Posted by Dovetail Games Support on 19 October 2017 02:18 PM

Re-live the classic Southern Railway 2-HAL, available now for third rail duties in Train Simulator!

Built in the late 1930s, the 2-HALs were designed to dominate Kent’s newly electrified routes from London Victoria and Charing Cross to Gillingham and Maidstone, negating all steam use on commuter services and transforming journeys for many travellers.

Despite their eventual destination of Kent, the brand new 2-HALs were eased into service on more central suburban work out of London Victoria, quickly becoming familiar with a multitude of routes. It was after this that the 2-HALs entered Kent and put the third rail, and places like the rebuilt Swanley station to good use. While certainly no steam locomotive, the benefits of electric traction were unmatched, and a proven success which still echoes today.

Following the Second World War, which the 2-HALs narrowly survived, the next phase of Kent electrification was soon underway. Third rail would stretch all the way to the Kent Coast, and new multiple units were ordered to replace the 2-HALs; instead of being withdrawn from service however, the old fleet was transferred back to the central routes, strengthening the Brighton Main Line and adding more capacity to services for Gatwick Airport.

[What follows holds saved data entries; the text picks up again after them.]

-- B's for-loop over the model tuple: try each underscore-plus-model suffix; on the first match,
-- validate the head dir_name[:-len(model)-1]
def pvAltLoop (l : List Char) : List (List Char) → Bool
  | [] => false
  | m :: rest =>
    if PySem.Chars.endswith l ('_' :: m) then
      let head := PySem.List.slice l none (some (-((m.length : Int) + 1)))
      PySem.Chars.startswith head ['i'] && !(PySem.Chars.isIn ['_'] head)
    else pvAltLoop l rest

def is_model_dir_py_alt (dir_name : String) : Bool :=
  pvAltLoop dir_name.toList pvModels

-- ===== PRECONDITION & SPEC =====
def Spec_is_model_dir_py (dir_name : String) (out : Bool) : Prop := out = is_model_dir_py_alt dir_name
instance (dir_name : String) (out : Bool) : Decidable (Spec_is_model_dir_py dir_name out) := by unfold Spec_is_model_dir_py; infer_instance

-- ===== CLAIM (what is proved, stated in full; the proofs are below) =====
def Claim_equal_is_model_dir_py : Prop := ∀ (dir_name : String), Dom_is_model_dir_py dir_name → Spec_is_model_dir_py dir_name (is_model_dir_py dir_name)

-- ===== LEMMAS AND PROOFS =====

-- reference recursion computing Chars.splitOn on the separator ['_']
def pvSplitSimple : List Char → List Char → List (List Char)
  | pre, [] => [pre]
  | pre, c :: rest => if c = '_' then pre :: pvSplitSimple [] rest else pvSplitSimple (pre ++ [c]) rest

-- the part of l after its FIRST '_' (none if l has no underscore): the common characterization
def pvPartitionTail : List Char → Option (List Char)
  | [] => none
  | c :: t => if c = '_' then some t else pvPartitionTail t

theorem pv_go_spec (fuel : Nat) : ∀ (l cur : List Char) (acc : List (List Char)), l.length < fuel →
    PySem.Chars.splitOn.go ['_'] fuel l cur acc = acc.reverse ++ pvSplitSimple cur.reverse l := by
  induction fuel with
  | zero => intro l cur acc h; exact absurd h (Nat.not_lt_zero _)
  | succ f ih =>
    intro l cur acc h
    cases l with
    | nil => simp [PySem.Chars.splitOn.go, pvSplitSimple]
    | cons c rest =>
      rw [PySem.Chars.splitOn.go]
      by_cases hc : c = '_'
      · subst hc
        simp only [List.isPrefixOf, BEq.rfl, Bool.and_true, if_pos, List.length_cons,
          List.length_nil, List.drop_succ_cons, List.drop_zero]
        rw [ih rest [] (cur.reverse :: acc) (by simpa using Nat.lt_of_succ_lt_succ h)]
        simp [pvSplitSimple]
      · have hpre : List.isPrefixOf ['_'] (c :: rest) = false := by
          simp [List.isPrefixOf]; exact fun hh => (hc hh.symm).elim
        rw [hpre]
        simp only [Bool.false_eq_true, if_false]
        rw [ih rest (c :: cur) acc (by simpa using Nat.lt_of_succ_lt_succ h)]
        simp [pvSplitSimple, hc]

theorem pv_splitOn_eq (l : List Char) : PySem.Chars.splitOn l ['_'] = pvSplitSimple [] l := by
  have := pv_go_spec (l.length + 1) l [] [] (by omega)
  simpa [PySem.Chars.splitOn] using this

theorem pv_startswith_i (s : List Char) :
    PySem.Chars.startswith s ['i'] = decide (s.head? = some 'i') := by
  have hiff := PySem.Chars.startswith_iff s ['i']
  cases s with
  | nil =>
    simp only [List.head?_nil] at *
    rcases Bool.eq_false_or_eq_true (PySem.Chars.startswith [] ['i']) with h | h <;> rw [h] <;>
      simp_all [List.prefix_nil]
  | cons c t =>
    rw [List.cons_prefix_cons] at hiff
    simp only [List.nil_prefix, and_true, List.head?_cons, Option.some.injEq] at *
    by_cases e : c = 'i'
    · subst e
      simp [hiff.mpr rfl]
    · have hf : PySem.Chars.startswith (c :: t) ['i'] = false :=
        Bool.eq_false_iff.mpr (fun h => e (hiff.mp h).symm)
      simp [hf, e]

theorem pv_noUnderscore (l : List Char) : ∀ pre, '_' ∉ l → pvSplitSimple pre l = [pre ++ l] := by
  induction l with
  | nil => intro pre h; simp [pvSplitSimple]
  | cons c rest ih =>
    intro pre h
    have hc : ¬ c = '_' := fun e => h (e ▸ List.mem_cons_self ..)
    simp [pvSplitSimple, hc, ih (pre ++ [c]) (fun m => h (List.mem_cons_of_mem _ m))]

theorem pv_length_split (l : List Char) : ∀ pre, (pvSplitSimple pre l).length = l.count '_' + 1 := by
  induction l with
  | nil => intro pre; simp [pvSplitSimple]
  | cons c rest ih =>
    intro pre
    by_cases hc : c = '_' <;> simp [pvSplitSimple, hc, ih]

theorem pv_models_no_underscore (m : List Char) (h : pvModels.contains m = true) : '_' ∉ m := by
  have hm : m ∈ pvModels := by simpa using h
  fin_cases hm <;> decide

-- A's inner body, on char lists
def pvAMatch : List (List Char) → Bool
  | [a, m] =>
    if !(PySem.Chars.startswith a ['i']) then false
    else if !(pvModels.contains m) then false
    else true
  | _ => false

theorem pvAMatch_pair (a m : List Char) :
    pvAMatch [a, m] = (PySem.Chars.startswith a ['i'] && pvModels.contains m) := by
  cases hS : PySem.Chars.startswith a ['i'] <;> cases hC : pvModels.contains m <;>
    simp only [pvAMatch, hS, hC, Bool.not_true, Bool.not_false, if_pos, if_false, if_true,
      Bool.and_false, Bool.and_true, Bool.false_and, Bool.true_and] <;> rfl

theorem pv_key (l : List Char) : ∀ pre, pre ≠ [] →
    pvAMatch (pvSplitSimple pre l)
      = (decide (pre.head? = some 'i') &&
         (match pvPartitionTail l with
          | none => false
          | some t => pvModels.contains t)) := by
  induction l with
  | nil => intro pre hpre; simp [pvSplitSimple, pvAMatch, pvPartitionTail]
  | cons c rest ih =>
    intro pre hpre
    by_cases hc : c = '_'
    · subst hc
      have h1 : pvSplitSimple pre ('_' :: rest) = pre :: pvSplitSimple [] rest := by
        simp [pvSplitSimple]
      have h2 : pvPartitionTail ('_' :: rest) = some rest := by simp [pvPartitionTail]
      rw [h1, h2]
      by_cases hu : '_' ∈ rest
      · have hlen : (pvSplitSimple ([] : List Char) rest).length ≥ 2 := by
          rw [pv_length_split]
          have : rest.count '_' ≥ 1 := List.one_le_count_iff.mpr hu
          omega
        have hcont : pvModels.contains rest = false :=
          Bool.eq_false_iff.mpr (fun h => pv_models_no_underscore rest h hu)
        rcases e : pvSplitSimple ([] : List Char) rest with _ | ⟨x, _ | ⟨y, t⟩⟩
        · rw [e] at hlen; simp at hlen
        · rw [e] at hlen; simp at hlen
        · simp only [pvAMatch]
          simp only [Bool.false_eq, Bool.and_eq_false_iff, decide_eq_false_iff_not]
          refine Or.inr ?_
          simpa using hcont
      · rw [pv_noUnderscore rest [] hu]
        simp [pvAMatch_pair, pv_startswith_i]
    · have h1 : pvSplitSimple pre (c :: rest) = pvSplitSimple (pre ++ [c]) rest := by
        simp [pvSplitSimple, hc]
      have h2 : pvPartitionTail (c :: rest) = pvPartitionTail rest := by
        simp [pvPartitionTail, hc]
      rw [h1, h2, ih (pre ++ [c]) (by simp)]
      cases pre with
      | nil => exact absurd rfl hpre
      | cons p ps => simp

It was during their time on the Brighton Main Line that over 40 2-HALs were given a fresh coast of BR Blue paint, and units were brought up to a modern safety standard, steam-era whistles were replaced with horns and a full yellow warning panel was applied. It was around this time that the 2-HALs were also reclassified as the BR Class 402, although none would wear their new numbers.

Before a brief stint as parcel trains, the Class 402s did return briefly to Kent at veteran unit, covering for a lack of new traction which was slow off the production line. They were also used on the southern Coastway routes towards the latter 1960s, but by the early 1970s, all had been withdrawn from service and sold for scrap.

The 2-HALs were the pioneers of modern-day services, the start of third rail operation in Kent and the custodian of a modernised network still visible today. And now this classic unit, which served the Southern Region for over 40 years, has arrived for Train Simulator service!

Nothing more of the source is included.